DDI: An Institutional Construct, Not a Theory

Stephen Yearwood
4 min readJun 18, 2021

changing the existing economy from relativistic to mechanistic

Photo by Aaron Barnaby on Unsplash

In economics as in the physical sciences, theories involve predictions: if this occurs, then that will occur. In science, theorizing has sought to explain how that which is observed in this world came to be. In economics, theory seeks to predict what will result, given some change to what is. Economists’ attempts at accurate predictions are as infamous as they are unceasing.

Once exception to that general rule in the physical sciences is meteorology. More similar to economics, it seeks to predict what will be in the future as a result of what is going on in the present. In meteorology, though, human beings have no immediate control over any of the variables that determine what the weather will be. We can, it turns out, influence the climate, but the weather is something humans are hard-pressed to predict with any accuracy; there is no influencing, much less determining outcomes there.

On the other hand, human beings determine everything that happens in the the economy (the process of producing and acquiring goods and services). Everything that happens in it is the result of some choice being effected: some decision-maker choosing among perceived alternatives and taking action to bring that choice to fruition. Those individual choices are the subject of ‘microeconomics’; the cumulative effect of those choices is the subject of ‘macroeconomics’. [The bit about ‘effecting choices’ comes from Warren J. Samuels.]

There are some choices that are intended to influence the economy as a whole. The central bank and government can effect such choices. In those cases economists are called upon to predict what will happen if one or the other enacts some change in policy: raising or lowering interest rates, raising or lowering taxes rates, etc. Like the weather, such predictions are almost impossible to get exactly right.

To be fair, there are understandable reasons why economists are so well-known for being such poor prognosticators. Like the weather, all of the variables in the economy are interdependent: a change in any variable will cause changes in all other variables. That is the definition of a chaotic system, one that avoids equilibrium like a ‘playa’ avoids commitment: it never settles into a stable set of relationships, but is “like a circus wheel, changing all the time,” as a song puts it. On top of that, the economy, as noted, is all about human beings making decisions, which we all know can happen for any reason or no reason at all — even contrary to all reason.

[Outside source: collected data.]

-- pv_equiv track=rewrite | github.com/nestauk/asf_public_discourse_home_decarbonisation | asf_public_discourse_home_decarbonisation/pipeline/faqs_identification/extract_questions.py | extract_X_from_idk
-- ===== SOURCE A (Python) =====
-- from typing import List, Tuple
--
-- def extract_X_from_idk(
--     idk_phrases: List[str], inclusion_phrases: List[str]
-- ) -> List[str]:
--     """
--     Extracts and returns a list of expressions coming after the inclusion_phrases in sentences.
--     Example:
--          - idk_phrases: ["honestly I don't know what a heat pump is", "i have asked multiple people, but still don't know how what to do to install a heat pump in my home"
--          - inclusion_phrases: ["don't know how to", "don't know"]
--          - Returns: ["what a heat pump is", "what to do to install a heat pump in my home"]
--
--     The function takes a list of inclusion_phrases and sentences mentioning at least one of the expressions in inclusion_phrases. It extracts the text following the inclusion phrase and returns a list of these extracted sentences.
--     Args:
--         idk_phrases (List[str]): A list of sentences mentioning at least one of the inclusion_phrases. Each item in the list should be a string representing a single sentence.
--         inclusion_phrases (List[str]): A list of inclusion phrases. Each item in the list should be a string representing an expression (e.g. "don't know")
--     Returns:
--         sentences_without_inclusion (List[str]):
--             - This list contains the text following the inclusion phrase.
--
--     Note:
--         - The function is case-insensitive when searching for the inclusion phrases.
--     """
--     sentences_without_inclusion = []
--
--     idk_phrases = [phrase.lower() for phrase in idk_phrases]
--     inclusion_phrases = [phrase.lower() for phrase in inclusion_phrases]
--
--     for sentence in idk_phrases:
--         for expression in inclusion_phrases:
--             if expression in sentence:
--                 start_index = sentence.index(expression) + len(expression)
--                 extracted_text = sentence[start_index:].strip()
--                 sentences_without_inclusion.append(extracted_text)
--                 break
--     return sentences_without_inclusion
-- ===== SOURCE B (Python) =====
-- from typing import List
--
--
-- def extract_X_from_idk(
--     idk_phrases: List[str], inclusion_phrases: List[str]
-- ) -> List[str]:
--     """Phrase-major sweep: each inclusion phrase, in priority order, resolves
--     every sentence that has no extraction yet; the sweep stops as soon as all
--     sentences are resolved, and the per-sentence results are filtered into
--     the output."""
--     sentences = [s.lower() for s in idk_phrases]
--     tails = [None] * len(sentences)
--     for phrase in [p.lower() for p in inclusion_phrases]:
--         if all(t is not None for t in tails):
--             break
--         for i, sentence in enumerate(sentences):
--             if tails[i] is None and phrase in sentence:
--                 tails[i] = sentence[sentence.index(phrase) + len(phrase):].strip()
--     return [t for t in tails if t is not None]
-- ===== Notes on version B (the rewrite author's own statement) =====
-- stated objective: alternative
-- what changed: B inverts the loop nesting: it sweeps phrase-major (each inclusion phrase, in priority order, fills in every still-unresolved sentence's extraction, stopping once all sentences are resolved) and then filters the per-sentence results, instead of A's sentence-major loop with an inner phrase scan and break.
import Mathlib
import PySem

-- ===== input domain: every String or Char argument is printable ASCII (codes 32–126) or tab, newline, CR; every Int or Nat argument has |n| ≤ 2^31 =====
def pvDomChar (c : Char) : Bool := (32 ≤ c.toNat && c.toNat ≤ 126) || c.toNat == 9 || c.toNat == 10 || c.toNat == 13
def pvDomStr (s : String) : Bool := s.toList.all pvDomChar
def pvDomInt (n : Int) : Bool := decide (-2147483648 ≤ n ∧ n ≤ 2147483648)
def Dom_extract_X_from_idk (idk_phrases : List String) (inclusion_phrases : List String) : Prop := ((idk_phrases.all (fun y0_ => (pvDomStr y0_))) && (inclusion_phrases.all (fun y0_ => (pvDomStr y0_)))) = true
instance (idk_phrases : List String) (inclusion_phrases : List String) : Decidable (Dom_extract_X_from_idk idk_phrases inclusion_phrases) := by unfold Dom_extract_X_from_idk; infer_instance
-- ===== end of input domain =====

-- B inverts A's loop nesting: a phrase-major sweep (each inclusion phrase, in
-- priority order, fills in the still-unresolved sentences' extractions),
-- (stopping once all sentences are resolved), followed by a filter — instead of A's sentence-major loop with an inner
-- phrase scan and break (objective: alternative traversal, same results).

-- ===== PORT A =====
-- inner `for expression in inclusion_phrases: … break`; `.index` is exact here
-- because it is guarded by `in` (no ValueError is reachable)
def aInner (sentence : String) : List String → Option String
  | [] => none
  | expression :: rest =>
    if PySem.Str.isIn expression sentence then
      some (PySem.Str.strip (PySem.Str.slice sentence
        (some (PySem.Str.find sentence expression + PySem.Str.len expression)) none))
    else aInner sentence rest

def extract_X_from_idk (idk_phrases : List String) (inclusion_phrases : List String) : List String :=
  let idk := idk_phrases.map (fun phrase => PySem.Str.lower phrase)
  let inc := inclusion_phrases.map (fun phrase => PySem.Str.lower phrase)
  idk.foldl (fun acc sentence =>
    match aInner sentence inc with
    | some extracted_text => acc ++ [extracted_text]
    | none => acc) []

-- ===== PORT B =====
-- `tails[i] = sentence[sentence.index(phrase) + len(phrase):].strip()`;
-- `.index` is exact since it is guarded by `phrase in sentence`
def bTail (sentence phrase : String) : String :=
  PySem.Str.strip (PySem.Str.slice sentence
    (some (PySem.Str.find sentence phrase + PySem.Str.len phrase)) none)

-- `if tails[i] is None and phrase in sentence: tails[i] = …`
def bUpd (phrase sentence : String) (tl : Option String) : Option String :=
  match tl with
  | some v => some v
  | none => if PySem.Str.isIn phrase sentence then some (bTail sentence phrase) else none

-- one phrase's pass: `if all(t is not None for t in tails): break` (the break
-- leaves tails unchanged for all later phrases, so it is ported as a
-- state-preserving skip), else `for i, sentence in enumerate(sentences): …`
def bStep (sentences : List String) (tails : List (Option String)) (phrase : String) : List (Option String) :=
  if tails.all (fun t => t.isSome) then tails
  else List.zipWith (fun tl sentence => bUpd phrase sentence tl) tails sentences

def extract_X_from_idk_alt (idk_phrases : List String) (inclusion_phrases : List String) : List String :=
  let sentences := idk_phrases.map (fun s => PySem.Str.lower s)
  let tails := (inclusion_phrases.map (fun p => PySem.Str.lower p)).foldl
    (bStep sentences) (sentences.map (fun _ => none))
  tails.foldl (fun out t =>
    match t with
    | some v => out ++ [v]
    | none => out) []

-- ===== PRECONDITION & SPEC =====
def Spec_extract_X_from_idk (idk_phrases : List String) (inclusion_phrases : List String) (out : List String) : Prop := out = extract_X_from_idk_alt idk_phrases inclusion_phrases
instance (idk_phrases : List String) (inclusion_phrases : List String) (out : List String) : Decidable (Spec_extract_X_from_idk idk_phrases inclusion_phrases out) := by unfold Spec_extract_X_from_idk; infer_instance

-- ===== CLAIM (what is proved, stated in full; the proofs are below) =====
def Claim_equal_extract_X_from_idk : Prop := ∀ (idk_phrases : List String) (inclusion_phrases : List String), Dom_extract_X_from_idk idk_phrases inclusion_phrases → Spec_extract_X_from_idk idk_phrases inclusion_phrases (extract_X_from_idk idk_phrases inclusion_phrases)

-- ===== LEMMAS AND PROOFS =====

-- a resolved slot is never overwritten by later phrases
theorem foldl_bUpd_some (s : String) (ps : List String) (v : String) :
    ps.foldl (fun tl p => bUpd p s tl) (some v) = some v := by
  induction ps with
  | nil => rfl
  | cons p ps ih => exact ih

-- the per-sentence phrase sweep resolves to A's inner loop: the first phrase
-- (in list order) contained in the sentence
theorem foldl_bUpd_eq_aInner (s : String) (ps : List String) :
    ps.foldl (fun tl p => bUpd p s tl) none = aInner s ps := by
  induction ps with
  | nil => rfl
  | cons p ps ih =>
    rw [List.foldl_cons]
    by_cases h : PySem.Str.isIn p s = true
    · have h' : PySem.Chars.isIn p.toList s.toList = true := by
        rw [← PySem.Str.isIn_eq]; exact h
      have h1 : bUpd p s none = some (bTail s p) := by simp [bUpd, h']
      rw [h1, foldl_bUpd_some]
      simp [aInner, h', bTail]
    · have h' : PySem.Chars.isIn p.toList s.toList = false := by
        rw [← PySem.Str.isIn_eq]; exact Bool.not_eq_true _ ▸ h
      have h1 : bUpd p s none = none := by simp [bUpd, h']
      rw [h1, ih]
      simp [aInner, h']

-- the zipWith update acts pointwise: the whole phrase-major sweep is a map
-- of independent per-sentence sweeps
theorem foldl_bStep_pointwise (sents : List String) (ps : List String) :
    ∀ (h : String → Option String),
      ps.foldl (bStep sents) (sents.map h)
        = sents.map (fun s => ps.foldl (fun tl p => bUpd p s tl) (h s)) := by
  induction ps with
  | nil => intro h; rfl
  | cons p ps ih =>
    intro h
    rw [List.foldl_cons]
    have h1 : bStep sents (sents.map h) p = sents.map (fun s => bUpd p s (h s)) := by
      unfold bStep
      by_cases hall : (sents.map h).all (fun t => t.isSome) = true
      · rw [if_pos hall]
        simp only [List.all_map, List.all_eq_true] at hall
        refine List.map_congr_left (fun s hs => ?_)
        have := hall s hs
        rcases hsome : h s with _ | v
        · simp [hsome] at this
        · rfl
      · rw [if_neg hall, List.zipWith_map_left, List.zipWith_self]
    rw [h1, ih (fun s => bUpd p s (h s))]
    simp only [List.foldl_cons]

-- ===== VERDICT (by name: the statement is the Claim_ definition above) =====
theorem extract_X_from_idk_spec : Claim_equal_extract_X_from_idk := by
  intro idk_phrases inclusion_phrases _
  unfold Spec_extract_X_from_idk
  simp only [extract_X_from_idk, extract_X_from_idk_alt]
  rw [foldl_bStep_pointwise]
  rw [List.map_congr_left (fun s _ => foldl_bUpd_eq_aInner s
    (inclusion_phrases.map (fun p => PySem.Str.lower p)))]
  simp only [List.map_map, List.foldl_map, Function.comp]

I am an economist by training. I have been writing for some time about a DDI: a “democratically distributed income.” I routinely enumerate the outcomes for society that a DDI would produce: the existing economy would become fully self-regulating, with no unemployment, no poverty, no taxes, no public debt, and an increase in sustainability (all accomplished, by the way, without redistributing anything or imposing any limit on income/wealth). It even has built-in safeguards against inflation.

So far as I know, only one person other than I has advocated for instituting a DDI. I am vexed by that. I would like very much to live in a nation with a DDI.

I also wonder why it is so. Why do people — people who have purported to care about one or more of the outcomes cited — ignore this solution to all of those problems? It is contrary to all reason.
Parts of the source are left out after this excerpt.